*What to produce*
When the line containing "else c :: pvScanA rest false" appears in the data below, begin copying there and stop only after the line containing "-- port of Source".

*Stored items*
_ _ _ _ _ _ _
-- pv_equiv track=rewrite | github.com/paradedb/sqlalchemy-paradedb | paradedb/sqlalchemy/alembic.py | _strip_non_pdb_qualifiers
-- ===== SOURCE A (Python) =====
-- def _strip_non_pdb_qualifiers(expr: str) -> str:
--     """Strip relation qualifiers outside SQL string literals.
--
--     Preserves tokenizer namespaces like ``pdb.simple`` and leaves quoted literal
--     content untouched (for example regex patterns like ``'run.*'``).
--     """
--     out: list[str] = []
--     i = 0
--     in_single = False
--     while i < len(expr):
--         ch = expr[i]
--
--         if ch == "'":
--             out.append(ch)
--             # Escaped quote inside a string literal: ''.
--             if in_single and i + 1 < len(expr) and expr[i + 1] == "'":
--                 out.append("'")
--                 i += 2
--                 continue
--             in_single = not in_single
--             i += 1
--             continue
--
--         if not in_single and (ch.isalpha() or ch == "_"):
--             j = i + 1
--             while j < len(expr) and (expr[j].isalnum() or expr[j] == "_"):
--                 j += 1
--
--             token = expr[i:j]
--             if j < len(expr) and expr[j] == ".":
--                 if token.lower() != "pdb":
--                     # Drop relation-like qualifier prefixes, e.g. public.products.
--                     i = j + 1
--                     continue
--                 out.append(token)
--                 out.append(".")
--                 i = j + 1
--                 continue
--
--             out.append(token)
--             i = j
--             continue
--
--         out.append(ch)
--         i += 1
--
--     return "".join(out)
-- ===== SOURCE B (Python) =====
-- def _is_word(c: str) -> bool:
--     return c.isalnum() or c == "_"
--
--
-- def _strip_segment(seg: str) -> str:
--     """Strip qualifiers in a literal-free segment by splitting on dots.
--
--     For every part followed by a dot, look at its trailing word-run; the token
--     is that run minus its leading digits.  A non-"pdb" token is dropped along
--     with the dot; anything else keeps the part and the dot.
--     """
--     parts = seg.split(".")
--     out = []
--     for p in parts[:-1]:
--         i = len(p)
--         while i > 0 and _is_word(p[i - 1]):
--             i -= 1
--         j = i
--         while j < len(p) and p[j].isdigit():
--             j += 1
--         token = p[j:]
--         if token and token.lower() != "pdb":
--             out.append(p[:j])
--         else:
--             out.append(p + ".")
--     out.append(parts[-1])
--     return "".join(out)
--
--
-- def _strip_non_pdb_qualifiers(expr: str) -> str:
--     out = []
--     rest = expr
--     while True:
--         head, sep, rest = rest.partition("'")
--         out.append(_strip_segment(head))
--         if not sep:
--             return "".join(out)
--         out.append("'")
--         # copy the single-quoted literal verbatim ('' is an escaped quote)
--         while True:
--             body, sep2, rest = rest.partition("'")
--             out.append(body)
--             if not sep2:
--                 return "".join(out)
--             if rest.startswith("'"):
--                 out.append("''")
--                 rest = rest[1:]
--             else:
--                 out.append("'")
--                 break
-- ===== Notes on version B (the rewrite author's own statement) =====
-- stated objective: faster
-- what changed: A is a single index-driven per-character scanner with an in-string flag and forward token lookahead; B instead partitions the string into quoted-literal and plain segments (copying literals verbatim) and rewrites each plain segment by splitting it on '.' and inspecting the trailing word-run of each part, dropping non-pdb tokens together with their dot.
import Mathlib
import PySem

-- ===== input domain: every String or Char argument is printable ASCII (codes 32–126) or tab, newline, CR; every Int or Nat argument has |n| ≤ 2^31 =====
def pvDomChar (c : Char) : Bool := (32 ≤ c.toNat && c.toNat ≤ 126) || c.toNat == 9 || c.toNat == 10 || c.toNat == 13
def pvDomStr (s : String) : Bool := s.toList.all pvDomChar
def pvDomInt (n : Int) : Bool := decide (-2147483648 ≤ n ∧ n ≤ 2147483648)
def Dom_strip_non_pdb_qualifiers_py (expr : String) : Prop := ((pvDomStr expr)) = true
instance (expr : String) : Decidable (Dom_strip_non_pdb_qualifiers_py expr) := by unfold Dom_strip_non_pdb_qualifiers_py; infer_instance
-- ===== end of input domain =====

-- B replaces A's single index-driven scanner (in-string flag + forward token lookahead) by
-- partitioning the input into quoted literals and plain segments and rewriting each plain
-- segment via a split on '.' that inspects the trailing word-run of each part (objective:
-- faster, by replacing the per-character Python loop with chunked str built-ins; same O(n)).


-- Python's ch.isalpha() / ch.isalnum() / ch.isdigit() agree with Lean's ASCII Char
-- predicates on the ASCII domain Dom_ (exact there).
def pvIsWordStart (c : Char) : Bool := c.isAlpha || c == '_'

def pvIsWord (c : Char) : Bool := c.isAlphanum || c == '_'

-- ===== PORT A =====
-- A's while-loop over index i, ported as the obvious recursion consuming the suffix
-- expr[i:]; the state (in_single, out) is the Bool flag and the returned list.
def pvScanA : List Char → Bool → List Char
  | [], _ => []
  | c :: rest, inS =>
    if c = '\'' then
      if inS then
        -- escaped quote '' inside a string literal: expr[i+1] == "'"
        if rest.head? = some '\'' then '\'' :: '\'' :: pvScanA rest.tail true
        else '\'' :: pvScanA rest false
      else '\'' :: pvScanA rest true
    else if inS then
      c :: pvScanA rest true
    else if pvIsWordStart c then
      -- inner while loop scanning the token expr[i:j]; expr[j] == "." is the head? test
      let token := c :: rest.takeWhile pvIsWord
      let after := rest.dropWhile pvIsWord
      if after.head? = some '.' then
        if PySem.Chars.lower token ≠ "pdb".toList then pvScanA after.tail false
        else token ++ '.' :: pvScanA after.tail false
      else token ++ pvScanA after false
    else c :: pvScanA rest false
termination_by s _ => s.length
decreasing_by
  all_goals
    have hd := List.length_dropWhile_le pvIsWord rest
    simp only [List.length_cons, List.length_tail] at *
    omega

def strip_non_pdb_qualifiers_py (expr : String) : String :=
  String.ofList (pvScanA expr.toList false)

-- ===== PORT B =====
-- port of Source B's _strip_segment: the two index while-loops scanning the trailing word-run
-- and its leading digits are ported via reverse/takeWhile (exact same splits p[:i], p[i:j], p[j:]).
def pvStripPart (p : List Char) : List Char :=
  let stem := (p.reverse.dropWhile pvIsWord).reverse      -- p[:i]
  let run := (p.reverse.takeWhile pvIsWord).reverse       -- p[i:]
  let digits := run.takeWhile Char.isDigit                -- p[i:j]
  let token := run.dropWhile Char.isDigit                 -- p[j:]
  if token ≠ [] ∧ PySem.Chars.lower token ≠ "pdb".toList then stem ++ digits
  else p ++ ['.']

-- the for-loop over parts[:-1] plus the final part
def pvStripParts : List (List Char) → List Char
  | [] => []
  | [p] => p
  | p :: ps => pvStripPart p ++ pvStripParts ps

def pvStripSeg (seg : List Char) : List Char :=
  pvStripParts (seg.splitOn '.')                          -- seg.split(".")

-- Source B's inner while loop copying a literal body; s.partition("'") is ported as
-- takeWhile/dropWhile on (· ≠ '\'').  Returns (body incl. closing quote, remainder).
def pvSplitLit (s : List Char) : List Char × List Char :=
  let body := s.takeWhile (· ≠ '\'')
  let d := s.dropWhile (· ≠ '\'')
  if d = [] then (s, [])
  else if d.tail.head? = some '\'' then
    -- rest.startswith("'"): an escaped quote, stay inside the literal
    let br := pvSplitLit d.tail.tail
    (body ++ '\'' :: '\'' :: br.1, br.2)
  else (body ++ ['\''], d.tail)
termination_by s.length
decreasing_by
  have hd := List.length_dropWhile_le (fun c => decide (c ≠ '\'')) s
  rename_i hne _
  have : s.dropWhile (fun c => decide (c ≠ '\'')) ≠ [] := hne
  have hpos : 0 < (s.dropWhile (fun c => decide (c ≠ '\''))).length :=
    List.length_pos_of_ne_nil this
  simp only [List.length_tail] at *
  omega

theorem pvSplitLit_snd_length (s : List Char) : (pvSplitLit s).2.length ≤ s.length := by
  induction s using pvSplitLit.induct with
  | case1 s d h =>
    rw [pvSplitLit]
    dsimp only
    rw [if_pos h]
    simp
  | case2 s d hne hq ih =>
    have hd := List.length_dropWhile_le (fun x => decide (x ≠ '\'')) s
    have hdef : d = List.dropWhile (fun x => decide (x ≠ '\'')) s := rfl
    rw [pvSplitLit]
    dsimp only
    rw [if_neg hne, if_pos hq]
    rw [hdef] at ih
    simp only [List.length_tail] at *
    omega
  | case3 s d hne hq =>
    have hd := List.length_dropWhile_le (fun x => decide (x ≠ '\'')) s
    have hdef : d = List.dropWhile (fun x => decide (x ≠ '\'')) s := rfl
    have hpos : 0 < (List.dropWhile (fun x => decide (x ≠ '\'')) s).length :=
      List.length_pos_of_ne_nil (by rw [← hdef]; exact hne)
    rw [pvSplitLit]
    dsimp only
    rw [if_neg hne, if_neg hq]
    simp only [List.length_tail] at *
    omega

-- Source B's outer while loop
def pvAltGo (s : List Char) : List Char :=
  let head := s.takeWhile (· ≠ '\'')
  let d := s.dropWhile (· ≠ '\'')
  if d = [] then pvStripSeg head
  else
    let br := pvSplitLit d.tail
    pvStripSeg head ++ '\'' :: br.1 ++ pvAltGo br.2
termination_by s.length
decreasing_by
  have hd := List.length_dropWhile_le (fun c => decide (c ≠ '\'')) s
  rename_i hne
  have hpos : 0 < (s.dropWhile (fun c => decide (c ≠ '\''))).length :=
    List.length_pos_of_ne_nil hne
  have hl := pvSplitLit_snd_length (s.dropWhile (fun c => decide (c ≠ '\''))).tail
  simp only [List.length_tail] at *
  omega

def strip_non_pdb_qualifiers_py_alt (expr : String) : String :=
  String.ofList (pvAltGo expr.toList)

-- ===== PRECONDITION & SPEC =====
def Spec_strip_non_pdb_qualifiers_py (expr : String) (out : String) : Prop := out = strip_non_pdb_qualifiers_py_alt expr
instance (expr : String) (out : String) : Decidable (Spec_strip_non_pdb_qualifiers_py expr out) := by unfold Spec_strip_non_pdb_qualifiers_py; infer_instance

-- ===== CLAIM (what is proved, stated in full; the proofs are below) =====
def Claim_equal_strip_non_pdb_qualifiers_py : Prop := ∀ (expr : String), Dom_strip_non_pdb_qualifiers_py expr → Spec_strip_non_pdb_qualifiers_py expr (strip_non_pdb_qualifiers_py expr)

-- ===== LEMMAS AND PROOFS =====

-- character-class facts
theorem pv_charUpper_eq (c : Char) : c.isUpper = (65 ≤ c.toNat && c.toNat ≤ 90) := by
  simp [Char.isUpper, UInt32.le_iff_toNat_le]

theorem pv_charLower_eq (c : Char) : c.isLower = (97 ≤ c.toNat && c.toNat ≤ 122) := by
  simp [Char.isLower, UInt32.le_iff_toNat_le]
_ _ _ _ _ _ _
*Problem solution*
    else c :: pvScanA rest false
termination_by s _ => s.length
decreasing_by
  all_goals
    have hd := List.length_dropWhile_le pvIsWord rest
    simp only [List.length_cons, List.length_tail] at *
    omega

def strip_non_pdb_qualifiers_py (expr : String) : String :=
  String.ofList (pvScanA expr.toList false)

-- ===== PORT B =====
-- port of Source B's _strip_segment: the two index while-loops scanning the trailing word-run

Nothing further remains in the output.